[AVAILABLE DATA]

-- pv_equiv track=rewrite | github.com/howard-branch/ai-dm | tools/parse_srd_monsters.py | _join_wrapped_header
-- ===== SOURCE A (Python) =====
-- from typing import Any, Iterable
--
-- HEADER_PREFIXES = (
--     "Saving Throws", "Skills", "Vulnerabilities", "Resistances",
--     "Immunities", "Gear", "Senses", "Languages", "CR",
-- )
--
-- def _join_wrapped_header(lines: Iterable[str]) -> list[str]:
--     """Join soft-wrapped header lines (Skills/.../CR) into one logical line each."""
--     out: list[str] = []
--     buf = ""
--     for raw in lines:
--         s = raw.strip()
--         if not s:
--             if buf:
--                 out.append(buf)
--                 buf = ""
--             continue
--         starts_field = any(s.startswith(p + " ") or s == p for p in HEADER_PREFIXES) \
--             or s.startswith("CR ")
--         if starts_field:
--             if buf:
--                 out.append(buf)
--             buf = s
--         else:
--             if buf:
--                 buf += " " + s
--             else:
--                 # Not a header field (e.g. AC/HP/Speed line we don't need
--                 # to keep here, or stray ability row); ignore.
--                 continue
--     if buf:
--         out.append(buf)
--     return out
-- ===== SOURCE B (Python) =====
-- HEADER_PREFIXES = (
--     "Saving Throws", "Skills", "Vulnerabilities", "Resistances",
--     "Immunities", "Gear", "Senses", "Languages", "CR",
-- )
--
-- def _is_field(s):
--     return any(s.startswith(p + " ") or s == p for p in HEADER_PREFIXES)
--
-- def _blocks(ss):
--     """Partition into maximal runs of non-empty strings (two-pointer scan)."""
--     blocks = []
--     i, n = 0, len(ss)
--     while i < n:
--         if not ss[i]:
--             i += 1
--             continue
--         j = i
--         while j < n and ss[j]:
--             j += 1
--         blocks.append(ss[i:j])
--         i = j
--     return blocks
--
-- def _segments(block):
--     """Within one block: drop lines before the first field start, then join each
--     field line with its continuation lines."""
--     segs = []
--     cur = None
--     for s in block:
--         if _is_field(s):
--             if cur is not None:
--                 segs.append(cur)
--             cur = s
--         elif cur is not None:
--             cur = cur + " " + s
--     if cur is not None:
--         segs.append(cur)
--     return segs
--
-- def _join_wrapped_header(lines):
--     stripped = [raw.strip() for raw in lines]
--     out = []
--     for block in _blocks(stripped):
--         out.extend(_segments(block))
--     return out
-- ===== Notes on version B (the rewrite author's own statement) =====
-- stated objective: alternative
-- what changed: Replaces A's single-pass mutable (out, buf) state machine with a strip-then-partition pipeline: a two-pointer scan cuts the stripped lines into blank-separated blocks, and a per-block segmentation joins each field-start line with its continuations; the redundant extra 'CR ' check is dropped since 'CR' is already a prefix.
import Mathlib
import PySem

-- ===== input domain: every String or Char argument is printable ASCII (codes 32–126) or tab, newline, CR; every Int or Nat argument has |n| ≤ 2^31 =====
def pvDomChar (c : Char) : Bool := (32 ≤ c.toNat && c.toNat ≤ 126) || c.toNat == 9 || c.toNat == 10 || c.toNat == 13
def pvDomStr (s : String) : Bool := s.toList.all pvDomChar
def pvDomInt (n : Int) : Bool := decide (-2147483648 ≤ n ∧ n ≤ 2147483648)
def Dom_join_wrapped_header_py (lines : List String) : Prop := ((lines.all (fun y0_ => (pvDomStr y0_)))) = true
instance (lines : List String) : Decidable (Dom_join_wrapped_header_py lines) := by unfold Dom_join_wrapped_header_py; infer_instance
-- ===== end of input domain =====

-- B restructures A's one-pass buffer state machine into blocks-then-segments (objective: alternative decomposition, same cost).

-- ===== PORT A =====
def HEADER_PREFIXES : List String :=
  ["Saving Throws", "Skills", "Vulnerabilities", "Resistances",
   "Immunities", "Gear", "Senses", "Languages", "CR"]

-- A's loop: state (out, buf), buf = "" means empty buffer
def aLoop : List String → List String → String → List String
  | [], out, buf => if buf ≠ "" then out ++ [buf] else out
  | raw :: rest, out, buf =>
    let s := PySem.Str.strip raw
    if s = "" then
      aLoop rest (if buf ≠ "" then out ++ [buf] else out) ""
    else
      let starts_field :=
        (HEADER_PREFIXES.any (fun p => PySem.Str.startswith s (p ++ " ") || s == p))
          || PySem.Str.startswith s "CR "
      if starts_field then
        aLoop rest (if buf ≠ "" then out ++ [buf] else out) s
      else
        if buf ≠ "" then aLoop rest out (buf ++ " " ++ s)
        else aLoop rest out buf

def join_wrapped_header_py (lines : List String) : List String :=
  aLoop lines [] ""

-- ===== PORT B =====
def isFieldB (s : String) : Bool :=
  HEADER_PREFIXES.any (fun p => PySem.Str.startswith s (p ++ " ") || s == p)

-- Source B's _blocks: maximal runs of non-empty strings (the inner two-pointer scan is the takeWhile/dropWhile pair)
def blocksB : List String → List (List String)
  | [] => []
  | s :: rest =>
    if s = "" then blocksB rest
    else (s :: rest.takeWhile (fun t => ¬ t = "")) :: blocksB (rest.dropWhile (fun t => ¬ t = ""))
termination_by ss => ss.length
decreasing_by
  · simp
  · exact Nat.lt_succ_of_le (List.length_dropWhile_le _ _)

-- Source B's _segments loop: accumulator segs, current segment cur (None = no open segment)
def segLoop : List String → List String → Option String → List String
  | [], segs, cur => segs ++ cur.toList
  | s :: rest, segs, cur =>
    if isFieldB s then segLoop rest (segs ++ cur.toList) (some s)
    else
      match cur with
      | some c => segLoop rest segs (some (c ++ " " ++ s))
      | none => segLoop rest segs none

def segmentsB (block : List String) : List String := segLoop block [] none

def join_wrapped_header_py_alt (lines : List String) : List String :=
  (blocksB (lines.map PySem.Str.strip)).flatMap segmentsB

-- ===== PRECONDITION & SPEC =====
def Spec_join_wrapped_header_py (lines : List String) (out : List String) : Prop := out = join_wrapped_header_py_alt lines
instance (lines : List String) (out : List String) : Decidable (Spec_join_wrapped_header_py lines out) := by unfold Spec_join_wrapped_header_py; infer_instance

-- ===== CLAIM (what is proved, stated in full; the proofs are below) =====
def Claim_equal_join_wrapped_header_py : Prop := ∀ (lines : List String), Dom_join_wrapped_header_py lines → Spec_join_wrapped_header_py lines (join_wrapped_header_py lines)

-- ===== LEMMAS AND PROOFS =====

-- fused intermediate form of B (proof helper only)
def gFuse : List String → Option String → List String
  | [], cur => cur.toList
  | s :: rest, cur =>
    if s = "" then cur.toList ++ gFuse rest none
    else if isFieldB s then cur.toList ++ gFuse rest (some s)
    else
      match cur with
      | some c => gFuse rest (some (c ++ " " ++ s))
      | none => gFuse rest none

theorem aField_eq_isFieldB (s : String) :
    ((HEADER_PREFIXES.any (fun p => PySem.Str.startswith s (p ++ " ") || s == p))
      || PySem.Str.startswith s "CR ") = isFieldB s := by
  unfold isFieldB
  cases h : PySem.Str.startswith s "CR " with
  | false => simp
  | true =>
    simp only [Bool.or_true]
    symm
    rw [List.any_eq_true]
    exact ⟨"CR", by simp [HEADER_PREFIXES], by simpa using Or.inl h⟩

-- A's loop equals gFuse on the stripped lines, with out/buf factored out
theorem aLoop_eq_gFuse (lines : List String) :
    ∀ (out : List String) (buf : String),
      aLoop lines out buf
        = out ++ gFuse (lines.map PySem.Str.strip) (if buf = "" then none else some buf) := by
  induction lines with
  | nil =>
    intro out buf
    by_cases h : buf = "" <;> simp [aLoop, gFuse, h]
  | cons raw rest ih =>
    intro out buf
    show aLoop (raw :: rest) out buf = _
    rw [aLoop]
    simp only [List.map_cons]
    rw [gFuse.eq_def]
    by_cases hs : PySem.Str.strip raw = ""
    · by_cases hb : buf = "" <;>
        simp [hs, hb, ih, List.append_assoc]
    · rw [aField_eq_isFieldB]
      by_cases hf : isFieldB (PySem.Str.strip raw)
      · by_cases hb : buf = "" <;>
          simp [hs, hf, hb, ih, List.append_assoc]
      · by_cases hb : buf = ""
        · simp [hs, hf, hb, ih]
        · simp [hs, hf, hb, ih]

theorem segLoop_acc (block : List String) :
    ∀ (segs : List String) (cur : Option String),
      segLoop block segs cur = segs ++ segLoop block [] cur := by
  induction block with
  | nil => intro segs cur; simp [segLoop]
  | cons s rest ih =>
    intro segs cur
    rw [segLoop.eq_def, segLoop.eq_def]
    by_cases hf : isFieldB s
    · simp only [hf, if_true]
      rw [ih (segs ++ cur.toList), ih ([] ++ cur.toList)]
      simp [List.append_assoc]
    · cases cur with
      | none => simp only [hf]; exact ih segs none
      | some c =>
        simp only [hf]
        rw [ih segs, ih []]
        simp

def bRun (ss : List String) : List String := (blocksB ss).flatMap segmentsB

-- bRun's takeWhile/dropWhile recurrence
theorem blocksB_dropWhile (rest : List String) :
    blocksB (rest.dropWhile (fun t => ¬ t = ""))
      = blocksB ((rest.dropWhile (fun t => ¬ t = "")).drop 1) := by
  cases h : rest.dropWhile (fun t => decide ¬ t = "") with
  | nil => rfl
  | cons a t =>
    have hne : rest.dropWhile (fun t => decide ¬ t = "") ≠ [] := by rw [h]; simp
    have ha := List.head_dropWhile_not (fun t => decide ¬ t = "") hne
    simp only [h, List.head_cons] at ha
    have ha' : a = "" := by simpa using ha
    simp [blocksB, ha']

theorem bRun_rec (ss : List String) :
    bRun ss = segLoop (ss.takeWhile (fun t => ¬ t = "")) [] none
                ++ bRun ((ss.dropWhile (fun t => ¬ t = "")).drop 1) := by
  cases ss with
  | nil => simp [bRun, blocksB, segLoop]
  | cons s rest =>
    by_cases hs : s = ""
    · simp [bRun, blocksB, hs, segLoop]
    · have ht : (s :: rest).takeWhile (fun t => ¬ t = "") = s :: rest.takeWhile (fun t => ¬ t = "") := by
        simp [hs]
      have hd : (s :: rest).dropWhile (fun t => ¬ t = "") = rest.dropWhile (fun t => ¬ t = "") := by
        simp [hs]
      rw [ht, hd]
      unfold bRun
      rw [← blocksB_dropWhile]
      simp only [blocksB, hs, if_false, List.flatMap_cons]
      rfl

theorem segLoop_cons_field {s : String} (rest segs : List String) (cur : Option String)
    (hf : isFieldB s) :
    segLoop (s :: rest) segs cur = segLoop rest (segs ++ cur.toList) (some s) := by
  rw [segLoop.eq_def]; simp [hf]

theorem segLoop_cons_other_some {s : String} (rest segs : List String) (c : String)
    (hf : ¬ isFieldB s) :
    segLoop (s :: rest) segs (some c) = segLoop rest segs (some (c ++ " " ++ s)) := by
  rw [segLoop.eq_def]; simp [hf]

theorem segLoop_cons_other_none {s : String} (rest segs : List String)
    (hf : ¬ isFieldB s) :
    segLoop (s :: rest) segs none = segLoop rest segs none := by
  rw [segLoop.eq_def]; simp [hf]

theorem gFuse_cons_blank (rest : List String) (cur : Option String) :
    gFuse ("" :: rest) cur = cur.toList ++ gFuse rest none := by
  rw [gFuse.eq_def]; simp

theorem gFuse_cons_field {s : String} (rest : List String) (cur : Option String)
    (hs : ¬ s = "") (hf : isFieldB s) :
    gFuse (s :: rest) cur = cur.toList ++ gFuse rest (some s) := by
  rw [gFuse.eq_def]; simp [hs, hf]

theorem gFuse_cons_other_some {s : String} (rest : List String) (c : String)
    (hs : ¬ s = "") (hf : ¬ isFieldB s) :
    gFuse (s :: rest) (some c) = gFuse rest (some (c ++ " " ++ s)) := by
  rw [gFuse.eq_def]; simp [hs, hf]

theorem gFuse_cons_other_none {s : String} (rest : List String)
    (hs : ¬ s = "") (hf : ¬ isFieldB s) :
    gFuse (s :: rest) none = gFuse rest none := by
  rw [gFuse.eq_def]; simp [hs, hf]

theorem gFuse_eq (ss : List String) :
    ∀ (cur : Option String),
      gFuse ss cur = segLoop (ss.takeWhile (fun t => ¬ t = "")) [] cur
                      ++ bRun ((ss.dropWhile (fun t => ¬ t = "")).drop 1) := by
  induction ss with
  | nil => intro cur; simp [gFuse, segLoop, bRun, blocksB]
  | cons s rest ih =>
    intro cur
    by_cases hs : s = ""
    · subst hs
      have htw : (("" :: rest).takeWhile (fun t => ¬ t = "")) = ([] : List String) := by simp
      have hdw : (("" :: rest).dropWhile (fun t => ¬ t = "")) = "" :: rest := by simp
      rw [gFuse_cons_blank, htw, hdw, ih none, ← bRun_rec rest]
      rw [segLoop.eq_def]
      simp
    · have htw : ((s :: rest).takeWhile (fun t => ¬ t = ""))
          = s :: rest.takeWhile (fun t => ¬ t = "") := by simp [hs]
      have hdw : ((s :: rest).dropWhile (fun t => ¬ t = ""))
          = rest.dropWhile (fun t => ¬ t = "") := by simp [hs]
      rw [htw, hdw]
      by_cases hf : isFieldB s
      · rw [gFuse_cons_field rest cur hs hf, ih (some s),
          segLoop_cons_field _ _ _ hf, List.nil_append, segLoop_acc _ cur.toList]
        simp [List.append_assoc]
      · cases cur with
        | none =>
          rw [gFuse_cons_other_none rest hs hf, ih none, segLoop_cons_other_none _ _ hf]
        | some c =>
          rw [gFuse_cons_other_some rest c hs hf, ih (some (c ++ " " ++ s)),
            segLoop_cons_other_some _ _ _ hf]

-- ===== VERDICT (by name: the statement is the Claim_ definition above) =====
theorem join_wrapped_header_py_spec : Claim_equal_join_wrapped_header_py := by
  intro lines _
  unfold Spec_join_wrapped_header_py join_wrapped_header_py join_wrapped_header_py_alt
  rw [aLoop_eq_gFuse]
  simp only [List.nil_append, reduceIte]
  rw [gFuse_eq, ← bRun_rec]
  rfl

[ASSIGNED TASK]
Go through the entries above and report every line in which the word "what" appears.

[RESPONSE TO THE TASK]
-- what changed: Replaces A's single-pass mutable (out, buf) state machine with a strip-then-partition pipeline: a two-pointer scan cuts the stripped lines into blank-separated blocks, and a per-block segmentation joins each field-start line with its continuations; the redundant extra 'CR ' check is dropped since 'CR' is already a prefix.
-- ===== CLAIM (what is proved, stated in full; the proofs are below) =====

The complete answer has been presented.